08448380779 Call Girls In Friends Colony Women Seeking Men
08448380779 Call Girls In Friends Colony Women Seeking Men08448380779 Call Girls In Friends Colony Women Seeking Men
08448380779 Call Girls In Friends Colony Women Seeking MenDelhi Call girls
 
Scaling API-first – The story of a global engineering organization
Scaling API-first – The story of a global engineering organizationScaling API-first – The story of a global engineering organization
Scaling API-first – The story of a global engineering organizationRadu Cotescu
 
Bajaj Allianz Life Insurance Company - Insurer Innovation Award 2024
Bajaj Allianz Life Insurance Company - Insurer Innovation Award 2024Bajaj Allianz Life Insurance Company - Insurer Innovation Award 2024
Bajaj Allianz Life Insurance Company - Insurer Innovation Award 2024The Digital Insurer
 
Mastering MySQL Database Architecture: Deep Dive into MySQL Shell and MySQL R...
Mastering MySQL Database Architecture: Deep Dive into MySQL Shell and MySQL R...Mastering MySQL Database Architecture: Deep Dive into MySQL Shell and MySQL R...

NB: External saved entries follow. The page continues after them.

-- pv_equiv track=rewrite | github.com/bitsofbits/advent_of_code | 2024/day_09/python/implementation.py | build_gap_map
-- ===== SOURCE A (Python) =====
-- def build_gap_map(dense_map):
--     gap_map = []
--     start = None
--     for i, x in enumerate(dense_map):
--         if start is None:
--             if x is None:
--                 start = i
--         else:
--             if x is not None:
--                 gap_map.append((start, i - start))
--                 start = None
--     if start is not None:
--         gap_map.append((start, len(dense_map) - start))
--     return gap_map
-- ===== SOURCE B (Python) =====
-- def build_gap_map(dense_map):
--     # Run-splitting scan: find each maximal run of equal None-ness with an
--     # inner index advance, record runs of None as (start, length).
--     gaps = []
--     n = len(dense_map)
--     i = 0
--     while i < n:
--         is_gap = dense_map[i] is None
--         j = i + 1
--         while j < n and (dense_map[j] is None) == is_gap:
--             j += 1
--         if is_gap:
--             gaps.append((i, j - i))
--         i = j
--     return gaps
-- ===== Notes on version B (the rewrite author's own statement) =====
-- stated objective: alternative
-- what changed: Replaces A's one-element-at-a-time start/flush state machine with a run-splitting scan: an inner loop finds each maximal run of equal None-ness and records None-runs directly as (start, length).
import Mathlib
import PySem

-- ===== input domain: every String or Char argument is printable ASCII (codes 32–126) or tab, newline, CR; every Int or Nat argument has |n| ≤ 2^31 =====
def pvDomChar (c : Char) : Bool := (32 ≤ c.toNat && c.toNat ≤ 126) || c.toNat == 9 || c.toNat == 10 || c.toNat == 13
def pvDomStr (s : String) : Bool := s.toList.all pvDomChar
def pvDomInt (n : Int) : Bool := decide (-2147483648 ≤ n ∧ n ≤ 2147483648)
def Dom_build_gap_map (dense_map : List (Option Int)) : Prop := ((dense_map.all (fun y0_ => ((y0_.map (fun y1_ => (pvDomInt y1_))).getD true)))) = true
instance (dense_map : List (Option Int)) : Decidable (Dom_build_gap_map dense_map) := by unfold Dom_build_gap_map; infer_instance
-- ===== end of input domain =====

-- B replaces A's start/flush state machine by a run-splitting scan (alternative decomposition, same O(n) cost).


-- ===== PORT A =====
-- A's loop body: state = (gap_map, start); branches in the same order as the Python.
def gapStepA (st : List (Int × Int) × Option Int) (ix : Int × Option Int) :
    List (Int × Int) × Option Int :=
  match st.2 with
  | none =>
    match ix.2 with
    | none => (st.1, some ix.1)
    | some _ => st
  | some s =>
    match ix.2 with
    | none => st
    | some _ => (st.1 ++ [(s, ix.1 - s)], none)

def build_gap_map (dense_map : List (Option Int)) : List (Int × Int) :=
  let f := (PySem.List.enumerate dense_map 0).foldl gapStepA ([], none)
  match f.2 with
  | none => f.1
  | some s => f.1 ++ [(s, (dense_map.length : Int) - s)]

-- ===== PORT B =====
-- B's outer while loop: peel one maximal run of equal None-ness per step
-- (the inner 'while j < n' advance is the takeWhile/dropWhile over the tail).
def gapRunsB : List (Option Int) → Int → List (Int × Int)
  | [], _ => []
  | x :: xs, i =>
    let isGap := x.isNone
    let run := xs.takeWhile (fun y => y.isNone == isGap)
    let rest := xs.dropWhile (fun y => y.isNone == isGap)
    (if isGap then [(i, (run.length : Int) + 1)] else []) ++
      gapRunsB rest (i + run.length + 1)
termination_by l => l.length
decreasing_by
  simpa using Nat.lt_succ_of_le (List.length_dropWhile_le _ xs)

def build_gap_map_alt (dense_map : List (Option Int)) : List (Int × Int) :=
  gapRunsB dense_map 0

-- ===== PRECONDITION & SPEC =====
def Spec_build_gap_map (dense_map : List (Option Int)) (out : List (Int × Int)) : Prop := out = build_gap_map_alt dense_map
instance (dense_map : List (Option Int)) (out : List (Int × Int)) : Decidable (Spec_build_gap_map dense_map out) := by unfold Spec_build_gap_map; infer_instance

-- ===== CLAIM (what is proved, stated in full; the proofs are below) =====
def Claim_equal_build_gap_map : Prop := ∀ (dense_map : List (Option Int)), Dom_build_gap_map dense_map → Spec_build_gap_map dense_map (build_gap_map dense_map)

-- ===== LEMMAS AND PROOFS =====

-- A's fold, generalized over the starting index, accumulator and start-state,
-- with the final flush at index k + l.length (= len(dense_map) at the top level).
def resA (l : List (Option Int)) (k : Int) (acc : List (Int × Int)) (st : Option Int) :
    List (Int × Int) :=
  let f := (PySem.List.enumerate l k).foldl gapStepA (acc, st)
  match f.2 with
  | none => f.1
  | some s => f.1 ++ [(s, (k + l.length) - s)]

-- what the fold produces while inside a gap that started at s
def gapCont (l : List (Option Int)) (k s : Int) : List (Int × Int) :=
  let c := (l.takeWhile (fun y => y.isNone)).length
  (s, (k + c) - s) :: gapRunsB (l.dropWhile (fun y => y.isNone)) (k + c)

-- stepping past a non-None head one element at a time
lemma gapRunsB_some (v : Int) (xs : List (Option Int)) (k : Int) :
    gapRunsB (some v :: xs) k = gapRunsB xs (k + 1) := by
  cases xs with
  | nil => simp [gapRunsB]
  | cons y ys =>
    cases y with
    | none => simp [gapRunsB]
    | some w =>
      rw [gapRunsB, gapRunsB]
      simp [List.takeWhile, List.dropWhile]
      ring_nf

lemma resA_none (l : List (Option Int)) (k : Int) (acc : List (Int × Int)) :
    resA l k acc none = acc ++ gapRunsB l k ∧
    ∀ s : Int, resA l k acc (some s) = acc ++ gapCont l k s := by
  induction l generalizing k acc with
  | nil =>
    refine ⟨by simp [resA, gapRunsB, PySem.List.enumerate], ?_⟩
    intro s
    simp [resA, gapCont, gapRunsB, PySem.List.enumerate]
  | cons x xs ih =>
    cases x with
    | some v =>
      constructor
      · rw [gapRunsB_some]
        have h := (ih (k + 1) acc).1
        simp only [resA, PySem.List.enumerate_cons, List.foldl_cons, gapStepA] at *
        convert h using 5
        exact Prod.ext rfl (by push_cast [List.length_cons]; ring)
      · intro s
        have h := (ih (k + 1) (acc ++ [(s, k - s)])).1
        simp only [resA, PySem.List.enumerate_cons, List.foldl_cons, gapStepA] at *
        rw [show acc ++ gapCont (some v :: xs) k s
              = (acc ++ [(s, k - s)]) ++ gapRunsB xs (k + 1) by
            simp [gapCont, List.takeWhile, List.dropWhile, gapRunsB_some]]
        convert h using 5
        exact Prod.ext rfl (by push_cast [List.length_cons]; ring)
    | none =>
      constructor
      · have h := (ih (k + 1) acc).2 k
        simp only [resA, PySem.List.enumerate_cons, List.foldl_cons, gapStepA] at *
        rw [show acc ++ gapRunsB (none :: xs) k = acc ++ gapCont xs (k + 1) k by
            simp only [gapRunsB, gapCont]
            simp [add_assoc]
            constructor
            · ring
            · congr 1; ring]
        convert h using 5
        exact Prod.ext rfl (by push_cast [List.length_cons]; ring)
      · intro s
        have h := (ih (k + 1) acc).2 s
        simp only [resA, PySem.List.enumerate_cons, List.foldl_cons, gapStepA] at *
        rw [show acc ++ gapCont (none :: xs) k s = acc ++ gapCont xs (k + 1) s by
            simp only [gapCont, List.takeWhile, List.dropWhile]
            simp
            constructor
            · ring
            · congr 1; ring]
        convert h using 5
        exact Prod.ext rfl (by push_cast [List.length_cons]; ring)

-- ===== VERDICT (by name: the statement is the Claim_ definition above) =====
theorem build_gap_map_spec : Claim_equal_build_gap_map := by
  intro l _
  have h := (resA_none l 0 []).1
  simp only [resA, zero_add, List.nil_append] at h
  unfold Spec_build_gap_map build_gap_map build_gap_map_alt
  simpa using h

Mastering MySQL Database Architecture: Deep Dive into MySQL Shell and MySQL R...Miguel Araújo
 
Data Cloud, More than a CDP by Matt Robison
Data Cloud, More than a CDP by Matt RobisonData Cloud, More than a CDP by Matt Robison
Data Cloud, More than a CDP by Matt RobisonAnna Loughnan Colquhoun
 
The Role of Taxonomy and Ontology in Semantic Layers - Heather Hedden.pdf
The Role of Taxonomy and Ontology in Semantic Layers - Heather Hedden.pdfThe Role of Taxonomy and Ontology in Semantic Layers - Heather Hedden.pdf
The Role of Taxonomy and Ontology in Semantic Layers - Heather Hedden.pdfEnterprise Knowledge
 
08448380779 Call Girls In Civil Lines Women Seeking Men
08448380779 Call Girls In Civil Lines Women Seeking Men08448380779 Call Girls In Civil Lines Women Seeking Men
08448380779 Call Girls In Civil Lines Women Seeking MenDelhi Call girls
 
EIS-Webinar-Prompt-Knowledge-Eng-2024-04-08.pptx
EIS-Webinar-Prompt-Knowledge-Eng-2024-04-08.pptxEIS-Webinar-Prompt-Knowledge-Eng-2024-04-08.pptx
EIS-Webinar-Prompt-Knowledge-Eng-2024-04-08.pptxEarley Information Science
 
Breaking the Kubernetes Kill Chain: Host Path Mount
Breaking the Kubernetes Kill Chain: Host Path MountBreaking the Kubernetes Kill Chain: Host Path Mount
Breaking the Kubernetes Kill Chain: Host Path MountPuma Security, LLC
 
From Event to Action: Accelerate Your Decision Making with Real-Time Automation
From Event to Action: Accelerate Your Decision Making with Real-Time AutomationFrom Event to Action: Accelerate Your Decision Making with Real-Time Automation
From Event to Action: Accelerate Your Decision Making with Real-Time AutomationSafe Software
 
Strategies for Unlocking Knowledge Management in Microsoft 365 in the Copilot...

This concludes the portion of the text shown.